Description
This article describes how to resolve a FortiAP showing as Offline/Down.
Scope
FortiGate, FortiAP.
Solution
When managed FortiAPs unexpectedly show as down, take the following steps:
Step 1: Check the system ARP and confirm all APs are receiving the IP. It can also be verified on the DHCP monitor page on the GUI.
get system arp
If FortiAPs are not getting DHCP IP addresses, make sure the DHCP Server is enabled on the interface and VLAN to which the FortiAPs are connected. If the FortiAPs are connected via a FortiSwitch, make sure the FortiSwitch port has the correct native VLAN.
The following images provide an example for enabling DHCP on the VLAN interface designated for FortiAP management and how to assign the native VLAN on FortiSwitch to the interface connecting the FortiAP:
If FortiAP still cannot get an IP address, collect DHCP debug logs as outlined in Technical Tip: Diagnosing DHCP on a FortiGate.

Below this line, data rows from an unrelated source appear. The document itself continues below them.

-- pv_equiv track=rewrite | github.com/wolfthewizard/jftt_language_compiler | core/LangTranslator.py | __generate_constant
-- ===== SOURCE A (Python) =====
-- def __generate_constant(value: int, register) -> str:
--     commands = []
--     while value:
--         if value % 2:
--             commands.append("INC {}".format(register))
--             value -= 1
--         else:
--             commands.append("SHL {}".format(register))
--             value //= 2
--     commands.append("RESET {}".format(register))
--     return "\n".join(commands[::-1])
-- ===== SOURCE B (Python) =====
-- def __generate_constant(value: int, register) -> str:
--     commands = ["RESET {}".format(register)]
--     for i, bit in enumerate(format(value, 'b') if value else ''):
--         if i:
--             commands.append("SHL {}".format(register))
--         if bit == '1':
--             commands.append("INC {}".format(register))
--     return "\n".join(commands)
-- ===== Notes on version B (the rewrite author's own statement) =====
-- stated objective: idiomatic
-- what changed: B precomputes the binary string of value once with format(value,'b') and emits the commands in forward MSB-to-LSB order (INC for the leading bit, then SHL plus INC per set bit), instead of A's LSB-first consumption by repeated subtract/halve into a list that is reversed at the end.
import Mathlib
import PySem

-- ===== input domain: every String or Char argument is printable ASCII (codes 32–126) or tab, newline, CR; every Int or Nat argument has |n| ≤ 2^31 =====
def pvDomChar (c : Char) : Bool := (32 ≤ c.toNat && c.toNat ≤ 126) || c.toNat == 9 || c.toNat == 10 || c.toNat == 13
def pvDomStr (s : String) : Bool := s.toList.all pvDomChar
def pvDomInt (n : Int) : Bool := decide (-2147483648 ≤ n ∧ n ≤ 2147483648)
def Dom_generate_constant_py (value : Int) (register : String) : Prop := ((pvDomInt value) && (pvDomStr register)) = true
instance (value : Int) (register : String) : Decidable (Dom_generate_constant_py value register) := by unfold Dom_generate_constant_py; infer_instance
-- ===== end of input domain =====

-- B emits the constant-building commands forward over the precomputed binary string (format(value,'b')),
-- instead of A's LSB-first subtract/halve loop with a final list reversal; objective: idiomatic.


-- ===== PORT A =====
-- the `while value:` loop; fuel is only a termination device — 2*value.toNat+1 steps always
-- suffice when 0 ≤ value (proved in loopA_eq_lsb below); for value < 0 Python diverges (outside Pre_)
def pvLoopA (fuel : Nat) (value : Int) (register : String) (commands : List String) : List String :=
  match fuel with
  | 0 => commands
  | f + 1 =>
    if value ≠ 0 then
      if PySem.Int.mod value 2 ≠ 0 then
        pvLoopA f (value - 1) register (commands ++ ["INC " ++ register])
      else
        pvLoopA f (PySem.Int.floordiv value 2) register (commands ++ ["SHL " ++ register])
    else commands

def generate_constant_py (value : Int) (register : String) : String :=
  let commands := pvLoopA (2 * value.toNat + 1) value register []
  let commands := commands ++ ["RESET " ++ register]
  PySem.Str.join "\n" commands.reverse   -- commands[::-1] (PySem.List.slice?_none_none_neg_one)

-- ===== PORT B =====
def generate_constant_py_alt (value : Int) (register : String) : String :=
  let bits : List Char := if value ≠ 0 then PySem.Int.toBinChars value else []  -- format(value,'b') if value else ''
  let commands := (PySem.List.enumerate bits).foldl
    (fun commands p =>
      let commands := if p.1 ≠ 0 then commands ++ ["SHL " ++ register] else commands
      if p.2 = '1' then commands ++ ["INC " ++ register] else commands)
    ["RESET " ++ register]
  PySem.Str.join "\n" commands

-- ===== PRECONDITION & SPEC =====
-- Pre_ excludes value < 0, on which A's while-loop never terminates (Python diverges, returns nothing).
def Pre_generate_constant_py (value : Int) (register : String) : Prop := 0 ≤ value
instance (value : Int) (register : String) : Decidable (Pre_generate_constant_py value register) := by
  unfold Pre_generate_constant_py; infer_instance

def pvWitness_generate_constant_py : Int × String := (6, "b")

def Spec_generate_constant_py (value : Int) (register : String) (out : String) : Prop := out = generate_constant_py_alt value register
instance (value : Int) (register : String) (out : String) : Decidable (Spec_generate_constant_py value register out) := by unfold Spec_generate_constant_py; infer_instance

-- ===== CLAIM (what is proved, stated in full; the proofs are below) =====
def Claim_equal_generate_constant_py : Prop := ∀ (value : Int) (register : String), Dom_generate_constant_py value register → Pre_generate_constant_py value register → Spec_generate_constant_py value register (generate_constant_py value register)

-- ===== LEMMAS AND PROOFS =====

-- the command list A's loop produces, as a structural recursion on value.toNat
def pvLsb (register : String) (n : Nat) : List String :=
  if h : n = 0 then []
  else if n % 2 = 1 then ("INC " ++ register) :: pvLsb register (n - 1)
  else ("SHL " ++ register) :: pvLsb register (n / 2)
termination_by n
decreasing_by
  · omega
  · omega

-- the command segment B emits for one enumerated bit
def pvSeg (register : String) (p : Int × Char) : List String :=
  (if p.1 ≠ 0 then ["SHL " ++ register] else []) ++ (if p.2 = '1' then ["INC " ++ register] else [])

lemma pvLoopA_eq_lsb (register : String) :
    ∀ (n f : Nat), 2 * n + 1 ≤ f → ∀ (cs : List String),
      pvLoopA f (n : Int) register cs = cs ++ pvLsb register n := by
  intro n
  induction n using Nat.strong_induction_on with
  | _ n ih =>
    intro f hf cs
    match f with
    | 0 => omega
    | f + 1 =>
      rw [pvLoopA]
      by_cases h0 : n = 0
      · subst h0; simp [pvLsb]
      · have hne : (n : Int) ≠ 0 := by exact_mod_cast h0
        rw [if_pos hne]
        have hmod : PySem.Int.mod (n : Int) 2 = ((n % 2 : Nat) : Int) := by
          exact_mod_cast PySem.Int.mod_natCast n 2
        rw [pvLsb, dif_neg h0]
        by_cases hodd : n % 2 = 1
        · rw [if_pos (show PySem.Int.mod (n : Int) 2 ≠ 0 by rw [hmod, hodd]; simp),
            if_pos hodd, show (n : Int) - 1 = ((n - 1 : Nat) : Int) by omega,
            ih (n - 1) (by omega) f (by omega)]
          simp
        · have h2 : n % 2 = 0 := by omega
          rw [if_neg (show ¬ PySem.Int.mod (n : Int) 2 ≠ 0 by rw [hmod, h2]; simp),
            if_neg hodd,
            show PySem.Int.floordiv (n : Int) 2 = ((n / 2 : Nat) : Int) from by
              exact_mod_cast PySem.Int.floordiv_natCast n 2,
            ih (n / 2) (by omega) f (by omega)]
          simp

lemma pvLsb_reverse_eq_flatMap (register : String) :
    ∀ (n : Nat), 0 < n →
      (pvLsb register n).reverse
        = (PySem.List.enumerate (Nat.toDigits 2 n)).flatMap (pvSeg register) := by
  intro n
  induction n using Nat.strong_induction_on with
  | _ n ih =>
    intro hn
    by_cases h1 : n = 1
    · subst h1
      rw [show Nat.toDigits 2 1 = ['1'] from Nat.toDigits_of_lt_base (by decide)]
      rw [pvLsb]; rw [pvLsb]
      simp [pvSeg, PySem.List.enumerate_cons, PySem.List.enumerate_nil]
    · -- n ≥ 2
      have h2 : 2 ≤ n := by omega
      have hdig : Nat.toDigits 2 n = Nat.toDigits 2 (n / 2) ++ [(n % 2).digitChar] := by
        rw [Nat.toDigits_eq_if (by omega : 1 < 2)]
        simp [show ¬ n < 2 by omega]
      have hhalf : 0 < n / 2 := by omega
      have hlenpos : 0 < (Nat.toDigits 2 (n / 2)).length := Nat.length_toDigits_pos
      have hnil : Nat.toDigits 2 (n / 2) ≠ [] := List.ne_nil_of_length_pos hlenpos
      have henum : PySem.List.enumerate (Nat.toDigits 2 n)
          = PySem.List.enumerate (Nat.toDigits 2 (n / 2))
            ++ [(((Nat.toDigits 2 (n / 2)).length : Int), (n % 2).digitChar)] := by
        rw [hdig, PySem.List.enumerate_append]
        simp [PySem.List.enumerate_cons]
      have hIH := ih (n / 2) (by omega) hhalf
      by_cases hodd : n % 2 = 1
      · -- n odd, n ≥ 3: the loop emits INC then SHL, since n-1 is even and positive
        have hstep : pvLsb register n
            = ("INC " ++ register) :: ("SHL " ++ register) :: pvLsb register (n / 2) := by
          rw [pvLsb]
          simp only [show n ≠ 0 by omega, dif_neg, hodd, if_true, not_false_eq_true]
          rw [pvLsb]
          have hm : (n - 1) % 2 = 0 := by omega
          have hd : (n - 1) / 2 = n / 2 := by omega
          simp [show n - 1 ≠ 0 by omega, hm, hd]
        have hseg : pvSeg register (((Nat.toDigits 2 (n / 2)).length : Int), (n % 2).digitChar)
            = ["SHL " ++ register, "INC " ++ register] := by
          rw [hodd]
          simp [pvSeg, hnil, show Nat.digitChar 1 = '1' from rfl]
        rw [hstep, henum]
        simp only [List.flatMap_append, List.reverse_cons]
        rw [hIH]
        simp [hseg]
      · -- n even: the loop emits SHL only
        have hm : n % 2 = 0 := by omega
        have hstep : pvLsb register n = ("SHL " ++ register) :: pvLsb register (n / 2) := by
          rw [pvLsb]
          simp [show n ≠ 0 by omega, hodd]
        have hseg : pvSeg register (((Nat.toDigits 2 (n / 2)).length : Int), (n % 2).digitChar)
            = ["SHL " ++ register] := by
          rw [hm]
          simp [pvSeg, hnil, show Nat.digitChar 0 ≠ '1' by decide]
        rw [hstep, henum]
        simp only [List.flatMap_append, List.reverse_cons]
        rw [hIH]
        simp [hseg]

-- B's foldl body appends pvSeg of each enumerated bit
lemma pvFoldB_eq (register : String) (bits : List Char) (init : List String) :
    (PySem.List.enumerate bits).foldl
      (fun commands p =>
        let commands := if p.1 ≠ 0 then commands ++ ["SHL " ++ register] else commands
        if p.2 = '1' then commands ++ ["INC " ++ register] else commands)
      init
    = init ++ (PySem.List.enumerate bits).flatMap (pvSeg register) := by
  have hfun : (fun (commands : List String) (p : Int × Char) =>
        let commands := if p.1 ≠ 0 then commands ++ ["SHL " ++ register] else commands
        if p.2 = '1' then commands ++ ["INC " ++ register] else commands)
      = fun commands p => commands ++ pvSeg register p := by
    funext commands p
    simp only [pvSeg]
    split_ifs <;> simp
  rw [hfun, PySem.List.foldl_append_eq_flatMap]

-- ===== VERDICT (by name: the statement is the Claim_ definition above) =====
theorem generate_constant_py_spec : Claim_equal_generate_constant_py := by
  intro value register _ hpre
  unfold Spec_generate_constant_py
  obtain ⟨n, rfl⟩ : ∃ n : Nat, value = (n : Int) :=
    ⟨value.toNat, (Int.toNat_of_nonneg hpre).symm⟩
  simp only [generate_constant_py, generate_constant_py_alt, Int.toNat_natCast]
  rw [pvLoopA_eq_lsb register n (2 * n + 1) (le_refl _) [], pvFoldB_eq]
  by_cases h0 : n = 0
  · subst h0
    rw [pvLsb]
    simp [PySem.List.enumerate_nil]
  · have hvne : ((n : Int)) ≠ 0 := by exact_mod_cast h0
    rw [if_pos hvne]
    have hbits : PySem.Int.toBinChars (n : Int) = Nat.toDigits 2 n := by
      unfold PySem.Int.toBinChars
      rw [if_neg (by omega), Int.toNat_natCast]
    rw [hbits]
    congr 1
    rw [List.nil_append, List.reverse_append,
      ← pvLsb_reverse_eq_flatMap register n (Nat.pos_of_ne_zero h0)]
    simp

Step 2: Run the following debug command to check if the reason is N/A, as in the example output below, to check the down/failure reason if it is N/A, as in the example output:
diagnose wireless-controller wlac -c wtp
image download progress: 0
last failure : 8 -- Control message maximal retransmission limit reached
last failure param: N/A
last failure time: Thurs Sep 08 12:18:46 2022
This command is generally used to diagnose or retrieve detailed information related to the Wireless Termination Points (essentially the managed access points) on the FortiGate device. The exact output would depend on the FortiOS version and the specific issues or configurations related to the WTPs. In general, it should provide insights into the status, configurations, or potential problems with the connected access points.
Step 3: Pick one IP from the ARP table and confirm connectivity through SSH to FortiAP from FortiGate CLI.

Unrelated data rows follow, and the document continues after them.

-- pv_equiv track=rewrite | github.com/Kerram/bert | tree_parser.py | find_end_of_subtree
-- ===== SOURCE A (Python) =====
-- def find_end_of_subtree(sentence, pos):
--   if sentence[pos] != "(":
--   	return pos
--   sum = 1
--   while sum > 0:
--   	pos += 1
--   	if sentence[pos] == "(":
--   	  sum += 1
--   	elif sentence[pos] == ")":
--   	  sum -= 1
--   	if sum == 0:
--   	  return pos
--   return -1
-- ===== SOURCE B (Python) =====
-- def find_end_of_subtree(sentence, pos):
--   if sentence[pos] != "(":
--     return pos
--   pos += 1
--   while sentence[pos] != ")":
--     pos = find_end_of_subtree(sentence, pos) + 1
--   return pos
-- ===== Notes on version B (the rewrite author's own statement) =====
-- stated objective: alternative
-- what changed: A finds the matching close-paren with a single flat loop that maintains a paren-depth counter; B instead recurses over the tree nesting, skipping each child subtree with a recursive call and never counting depth.
import Mathlib
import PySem

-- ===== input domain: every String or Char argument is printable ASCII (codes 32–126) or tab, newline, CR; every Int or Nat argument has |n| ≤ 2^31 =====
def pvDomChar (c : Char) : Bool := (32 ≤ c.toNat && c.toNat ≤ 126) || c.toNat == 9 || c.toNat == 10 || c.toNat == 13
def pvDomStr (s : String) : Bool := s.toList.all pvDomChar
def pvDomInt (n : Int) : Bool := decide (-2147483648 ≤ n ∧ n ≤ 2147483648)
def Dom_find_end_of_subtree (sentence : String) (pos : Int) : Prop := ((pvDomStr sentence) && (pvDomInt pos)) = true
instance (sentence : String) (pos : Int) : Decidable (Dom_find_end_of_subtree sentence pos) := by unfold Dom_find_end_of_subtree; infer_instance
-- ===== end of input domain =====

-- B replaces A's flat paren-depth-counter loop by recursive descent over the tree nesting
-- (skip each child subtree by a recursive call); objective: alternative decomposition, same cost.

-- ===== PORT A =====
-- A's while loop: state (pos, sum); fuel only makes it total (none = IndexError, excluded by Pre_).
def goA (s : List Char) (pos sum : Int) : Nat → Option Int
  | 0 => none
  | fuel+1 =>
    if sum ≤ 0 then some (-1)          -- while condition false → "return -1" (unreachable from sum = 1)
    else
      match PySem.List.pyGet? s (pos + 1) with
      | none => none                    -- IndexError
      | some ch =>
        let sum' := if ch = '(' then sum + 1 else if ch = ')' then sum - 1 else sum
        if sum' = 0 then some (pos + 1) else goA s (pos + 1) sum' fuel

def find_end_of_subtree (sentence : String) (pos : Int) : Int :=
  let s := sentence.toList
  match PySem.List.pyGet? s pos with
  | none => -2                          -- IndexError (excluded by Pre_)
  | some ch =>
    if ch ≠ '(' then pos
    else (goA s pos 1 (2 * s.length + 2)).getD (-2)

-- ===== PORT B =====
-- B's recursion: goB = find_end_of_subtree body, loopB = its while loop; fuel only makes it total.
mutual
def goB (s : List Char) (pos : Int) (fuel : Nat) : Option Int :=
  match PySem.List.pyGet? s pos with
  | none => none
  | some ch => if ch ≠ '(' then some pos else loopB s (pos + 1) fuel
termination_by 2 * fuel + 1

def loopB (s : List Char) (pos : Int) (fuel : Nat) : Option Int :=
  match fuel with
  | 0 => none
  | fuel'+1 =>
    match PySem.List.pyGet? s pos with
    | none => none
    | some ch =>
      if ch = ')' then some pos
      else
        match goB s pos fuel' with
        | none => none
        | some e => loopB s (e + 1) fuel'
termination_by 2 * fuel
end

def find_end_of_subtree_alt (sentence : String) (pos : Int) : Int :=
  let s := sentence.toList
  match goB s pos (2 * s.length + 2) with
  | some r => r
  | none => -2

-- ===== PRECONDITION & SPEC =====
-- the character stream A scans starting at index pos (Python negative indices wrap, so for
-- pos < 0 the scan runs to the end of the string and then wraps to its beginning)
def pvStream (s : List Char) (pos : Int) : List Char :=
  if pos < 0 then s.drop (s.length + pos).toNat ++ s else s.drop pos.toNat

def pvBal (u : List Char) : Int := (u.count '(' : Int) - (u.count ')' : Int)

-- Pre_: pos is a valid (possibly negative) index, and if it holds '(' then some later scanned
-- prefix closes it (paren balance reaches -1); otherwise A (and B) raise IndexError.
def Pre_find_end_of_subtree (sentence : String) (pos : Int) : Prop :=
  (PySem.List.pyGet? sentence.toList pos).isSome = true ∧
  (PySem.List.pyGet? sentence.toList pos = some '(' →
    ∃ j, j < ((pvStream sentence.toList pos).drop 1).length ∧
      pvBal (((pvStream sentence.toList pos).drop 1).take (j + 1)) = -1)

instance (sentence : String) (pos : Int) : Decidable (Pre_find_end_of_subtree sentence pos) := by
  unfold Pre_find_end_of_subtree; infer_instance

def pvWitness_find_end_of_subtree : String × Int := ("(a)", 0)

def Spec_find_end_of_subtree (sentence : String) (pos : Int) (out : Int) : Prop := out = find_end_of_subtree_alt sentence pos
instance (sentence : String) (pos : Int) (out : Int) : Decidable (Spec_find_end_of_subtree sentence pos out) := by unfold Spec_find_end_of_subtree; infer_instance

-- ===== CLAIM (what is proved, stated in full; the proofs are below) =====
def Claim_equal_find_end_of_subtree : Prop := ∀ (sentence : String) (pos : Int), Dom_find_end_of_subtree sentence pos → Pre_find_end_of_subtree sentence pos → Spec_find_end_of_subtree sentence pos (find_end_of_subtree sentence pos)

-- ===== LEMMAS AND PROOFS =====

-- pure version of A's scan over the stream of characters it will read (proof device)
def pureA (sum : Int) : List Char → Option Nat
  | [] => none
  | c :: rest =>
    let sum' := if c = '(' then sum + 1 else if c = ')' then sum - 1 else sum
    if sum' = 0 then some 0 else (pureA sum' rest).map (· + 1)

theorem pvBal_cons (c : Char) (u : List Char) :
    pvBal (c :: u) = (if c = '(' then 1 else if c = ')' then -1 else 0) + pvBal u := by
  by_cases h1 : c = '(' <;> by_cases h2 : c = ')' <;>
    simp [pvBal, h1, h2] <;> ring

-- the stream really is what A reads: character k of the tail of the stream = sentence[pos+1+k]
theorem streamGet (s : List Char) (pos : Int) (h : (PySem.List.pyGet? s pos).isSome = true) :
    ∀ k : Nat, PySem.List.pyGet? s (pos + 1 + k) = ((pvStream s pos).drop 1)[k]? := by
  intro k
  have hrange : ¬ (PySem.List.pyGet? s pos = none) := by
    intro hn; rw [hn] at h; simp at h
  rw [PySem.List.pyGet?_eq_none_iff] at hrange
  push_neg at hrange
  have hb : -(s.length : Int) ≤ pos ∧ pos < s.length := by
    simpa [PySem.Raise.InRange] using hrange
  obtain ⟨hlo, hhi⟩ := hb
  by_cases hp : 0 ≤ pos
  · -- nonnegative index: stream = s.drop pos
    have h1 : pvStream s pos = s.drop pos.toNat := by
      rw [pvStream, if_neg (by omega)]
    rw [h1, PySem.List.pyGet?_of_nonneg _ (show (0:Int) ≤ pos + 1 + k by omega),
      List.drop_drop, List.getElem?_drop]
    congr 1
    omega
  · -- negative index: stream = s.drop (n+pos) ++ s, the scan wraps at the end of s
    push_neg at hp
    have hin : ((s.length : Int) + pos).toNat < s.length := by omega
    have h1 : (pvStream s pos).drop 1 = s.drop (((s.length : Int) + pos).toNat + 1) ++ s := by
      rw [pvStream, if_pos hp]
      rw [List.drop_append_of_le_length (by simp; omega), List.drop_drop]
    rw [h1]
    by_cases hq : pos + 1 + k < 0
    · -- still a negative raw index: reads s[n + (pos+1+k)]
      rw [List.getElem?_append_left (by simp; omega)]
      have := PySem.List.pyGet?_neg_natCast s (-(pos + 1 + k)).toNat (by omega)
        (by omega)
      rw [show (-(((-(pos + 1 + k)).toNat : Nat) : Int)) = pos + 1 + k by omega] at this
      rw [this, List.getElem?_drop]
      congr 1
      omega
    · -- wrapped past the end: raw index is now nonnegative, reads s[pos+1+k]
      push_neg at hq
      rw [List.getElem?_append_right (by simp; omega)]
      rw [PySem.List.pyGet?_of_nonneg _ hq]
      congr 1
      simp
      omega

-- goA computes pureA on the stream it reads
theorem bridgeA (s : List Char) :
    ∀ (t : List Char) (pos sum : Int) (f : Nat), 1 ≤ sum → t.length < f →
    (∀ k : Nat, PySem.List.pyGet? s (pos + 1 + k) = t[k]?) →
    goA s pos sum f = (pureA sum t).map (fun k => pos + 1 + (k : Int)) := by
  intro t
  induction t with
  | nil =>
    intro pos sum f hs hf H
    match f, hf with
    | f + 1, _ =>
      have h0 := H 0
      simp at h0
      simp [goA, pureA, h0, show ¬ sum ≤ 0 by omega]
  | cons c rest ih =>
    intro pos sum f hs hf H
    match f, hf with
    | f + 1, hf =>
      have h0 := H 0
      simp at h0
      have Hr : ∀ k : Nat, PySem.List.pyGet? s (pos + 1 + 1 + k) = rest[k]? := by
        intro k
        have h2 := H (k + 1)
        push_cast at h2
        rw [show pos + 1 + ((k : Int) + 1) = pos + 1 + 1 + (k : Int) by ring] at h2
        simpa using h2
      have hδ : (-1:Int) ≤ (if c = '(' then sum + 1 else if c = ')' then sum - 1 else sum) - sum := by
        split_ifs <;> omega
      by_cases hz : (if c = '(' then sum + 1 else if c = ')' then sum - 1 else sum) = 0
      · simp [goA, pureA, h0, show ¬ sum ≤ 0 by omega, hz]
      · have hs' : 1 ≤ (if c = '(' then sum + 1 else if c = ')' then sum - 1 else sum) := by
          split_ifs at hz hδ ⊢ <;> omega
        rw [show (goA s pos sum (f + 1)) =
              goA s (pos + 1) (if c = '(' then sum + 1 else if c = ')' then sum - 1 else sum) f by
            simp [goA, h0, show ¬ sum ≤ 0 by omega, hz]]
        rw [ih (pos + 1) _ f hs' (by simpa using Nat.lt_of_succ_lt_succ hf) Hr]
        cases hrec : pureA (if c = '(' then sum + 1 else if c = ')' then sum - 1 else sum) rest with
        | none => simp [pureA, if_neg hz, hrec]
        | some k =>
          simp [pureA, if_neg hz, hrec]
          push_cast
          ring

execute ssh <user@host> [port]
Step 4: Run the following sniffer to see if FortiGate is responding or not.
diagnose sniffer packet <interface_name> "port 5246" 6 0 l
If FortiGate is not responding, enable Security Fabric Connection in Network -> Interfaces -> Administrative Access, as it is a minimum management requirement that FortiAP establishes a CAPWAP tunnel with the FortiGate.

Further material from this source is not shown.